Another approach is to scale back demand by making cooling systems more efficient. Newer centres have turned to liquid cooling: not only do liquids have higher thermal conductivity than air, the systems may be enhanced with more efficient fluids. Algorithms preemptively adjust the circulation of liquid through cold plates attached to processors (direct-to-chip cooling). Reuse of waste water makes such solutions seem green, although data centres proceed to face objections in locations comparable to Virginia as they compete for scarce water resources.
The DeepSeek effect: smaller is perhaps higher for some
While corporations proceed to throw large amounts of cash at capability, the event of DeepSeek in China has raised questions comparable to “do we’d like as much compute if DeepSeek can achieve it with a lot less?”.
The Chinese model is cheaper to develop and run for businesses. It was developed despite import restrictions on top-end chips from the US to China. DeepSeek is free to make use of and open source — and it’s also in a position to confirm its own considering, which makes it way more powerful as a “reasoning model” than assistants that pump out unverified answers.
Now that DeepSeek has shown the ability and efficiency of smaller models, this could add to the impetus to a rethink around capability. Not all operations need the biggest model available to attain their goals: smaller models less greedy for compute and power may be more efficient at a given job.
Dietz says: “Numerous businesses were really cautious about adopting AI because . . . before (DeepSeek) got here out, the perception was that AI was for people who had the financial means and infrastructure means.”
DeepSeek showed that users could leverage different capabilities and fine-tune models and still get “the identical, if not higher, results”, making it way more accessible to those without access to vast amounts of energy and compute.
Definitions
Training: teaching a model find out how to perform a given task.
The inference phase: the method by which an AI model can draw conclusions from recent data based on the data utilized in its training
Latency: the time delay between an AI model receiving an input and generating an output.
Edge computing: processing on a neighborhood device. This reduces latency so is crucial for systems that require a real-time response, comparable to autonomous cars, nevertheless it cannot take care of high-volume data processing.

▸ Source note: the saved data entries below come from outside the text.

-- pv_equiv track=rewrite | github.com/callmeliuchu/gomoku-ai-code | ppo_9x9_5/gomoku_ppo.py | forward_transform_coords
-- ===== SOURCE A (Python) =====
-- def forward_transform_coords(
--     row: int,
--     col: int,
--     board_size: int,
--     rotation_k: int,
--     flip: bool,
-- ) -> tuple[int, int]:
--     for _ in range(rotation_k % 4):
--         row, col = board_size - 1 - col, row
--     if flip:
--         col = board_size - 1 - col
--     return row, col
-- ===== SOURCE B (Python) =====
-- def forward_transform_coords(
--     row: int,
--     col: int,
--     board_size: int,
--     rotation_k: int,
--     flip: bool,
-- ) -> tuple[int, int]:
--     k = rotation_k % 4
--     m = board_size - 1
--     if k == 0:
--         r, c = row, col
--     elif k == 1:
--         r, c = m - col, row
--     elif k == 2:
--         r, c = m - row, m - col
--     else:
--         r, c = col, m - row
--     if flip:
--         c = m - c
--     return r, c
-- ===== Notes on version B (the rewrite author's own statement) =====
-- stated objective: faster
-- what changed: Replaces the iterated 90-degree rotation loop with a closed-form case analysis on rotation_k % 4 giving the composed coordinate formula directly.
import Mathlib
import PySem

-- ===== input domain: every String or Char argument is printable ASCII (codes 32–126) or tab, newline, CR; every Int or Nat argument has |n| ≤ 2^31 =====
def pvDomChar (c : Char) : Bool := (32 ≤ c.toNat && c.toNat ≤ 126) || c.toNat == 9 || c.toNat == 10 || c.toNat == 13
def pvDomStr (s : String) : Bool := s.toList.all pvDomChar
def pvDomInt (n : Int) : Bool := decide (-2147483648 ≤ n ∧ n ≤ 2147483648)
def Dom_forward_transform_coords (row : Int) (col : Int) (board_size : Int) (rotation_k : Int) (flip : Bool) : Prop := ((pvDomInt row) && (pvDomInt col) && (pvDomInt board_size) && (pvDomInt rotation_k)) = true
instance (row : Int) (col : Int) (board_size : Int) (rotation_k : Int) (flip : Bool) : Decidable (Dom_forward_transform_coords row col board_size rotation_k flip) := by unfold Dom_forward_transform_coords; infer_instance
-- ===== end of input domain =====

-- B replaces A's iterated 90°-rotation loop with a closed-form case analysis on rotation_k % 4 (objective: faster by a constant mechanism — no loop).

-- ===== PORT A =====
-- the loop 'for _ in range(rotation_k % 4): row, col = board_size - 1 - col, row'
def pvRotLoop (n : Nat) (row col board_size : Int) : Int × Int :=
  match n with
  | 0 => (row, col)
  | Nat.succ m => pvRotLoop m (board_size - 1 - col) row board_size

def forward_transform_coords (row : Int) (col : Int) (board_size : Int) (rotation_k : Int) (flip : Bool) : Int × Int :=
  let (row, col) := pvRotLoop (PySem.Int.mod rotation_k 4).toNat row col board_size
  let col := if flip then board_size - 1 - col else col
  (row, col)

-- ===== PORT B =====
def forward_transform_coords_alt (row : Int) (col : Int) (board_size : Int) (rotation_k : Int) (flip : Bool) : Int × Int :=
  let k := PySem.Int.mod rotation_k 4
  let m := board_size - 1
  let rc : Int × Int :=
    if k = 0 then (row, col)
    else if k = 1 then (m - col, row)
    else if k = 2 then (m - row, m - col)
    else (col, m - row)
  (rc.1, if flip then m - rc.2 else rc.2)

-- ===== PRECONDITION & SPEC =====
def Spec_forward_transform_coords (row : Int) (col : Int) (board_size : Int) (rotation_k : Int) (flip : Bool) (out : Int × Int) : Prop := out = forward_transform_coords_alt row col board_size rotation_k flip
instance (row : Int) (col : Int) (board_size : Int) (rotation_k : Int) (flip : Bool) (out : Int × Int) : Decidable (Spec_forward_transform_coords row col board_size rotation_k flip out) := by unfold Spec_forward_transform_coords; infer_instance

-- ===== CLAIM (what is proved, stated in full; the proofs are below) =====
def Claim_equal_forward_transform_coords : Prop := ∀ (row : Int) (col : Int) (board_size : Int) (rotation_k : Int) (flip : Bool), Dom_forward_transform_coords row col board_size rotation_k flip → Spec_forward_transform_coords row col board_size rotation_k flip (forward_transform_coords row col board_size rotation_k flip)

-- ===== LEMMAS AND PROOFS =====
theorem pvMod4_cases (a : Int) :
    PySem.Int.mod a 4 = 0 ∨ PySem.Int.mod a 4 = 1 ∨ PySem.Int.mod a 4 = 2 ∨ PySem.Int.mod a 4 = 3 := by
  have h0 : (0 : Int) ≤ PySem.Int.mod a 4 := PySem.Int.mod_nonneg (a:=a) (b:=4) (by norm_num)
  have h1 : PySem.Int.mod a 4 < 4 := PySem.Int.mod_lt (a:=a) (b:=4) (by norm_num)
  omega

-- ===== VERDICT (by name: the statement is the Claim_ definition above) =====
theorem forward_transform_coords_spec : Claim_equal_forward_transform_coords := by
  intro row col board_size rotation_k flip _
  unfold Spec_forward_transform_coords forward_transform_coords forward_transform_coords_alt
  rcases pvMod4_cases rotation_k with h | h | h | h <;>
    rw [h] <;> cases flip <;> simp [pvRotLoop]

Hyperscalers: providers of big data centre capability comparable to Amazon’s AWS, Microsoft’s Azure, Google Cloud and Oracle Cloud. They offer off-site cloud services with every little thing from compute power and pre-built AI models through to storage and networking, either all together or on a modular basis.
AI compute: the hardware resources that run AI applications, algorithms and workloads, typically involving servers, CPUs, GPUs or other specialised chips.
Co-location: the use of knowledge centres which rent space where businesses can keep their servers.
Data residency: the placement where data is physically stored on a server.
Data sovereignty: the concept that data is subject to the laws and regulations of the land where it was gathered. Many countries have rules about how data is gathered, controlled, stored and accessed. Where the information resides is increasingly an element if a rustic feels that its security or use is perhaps in danger.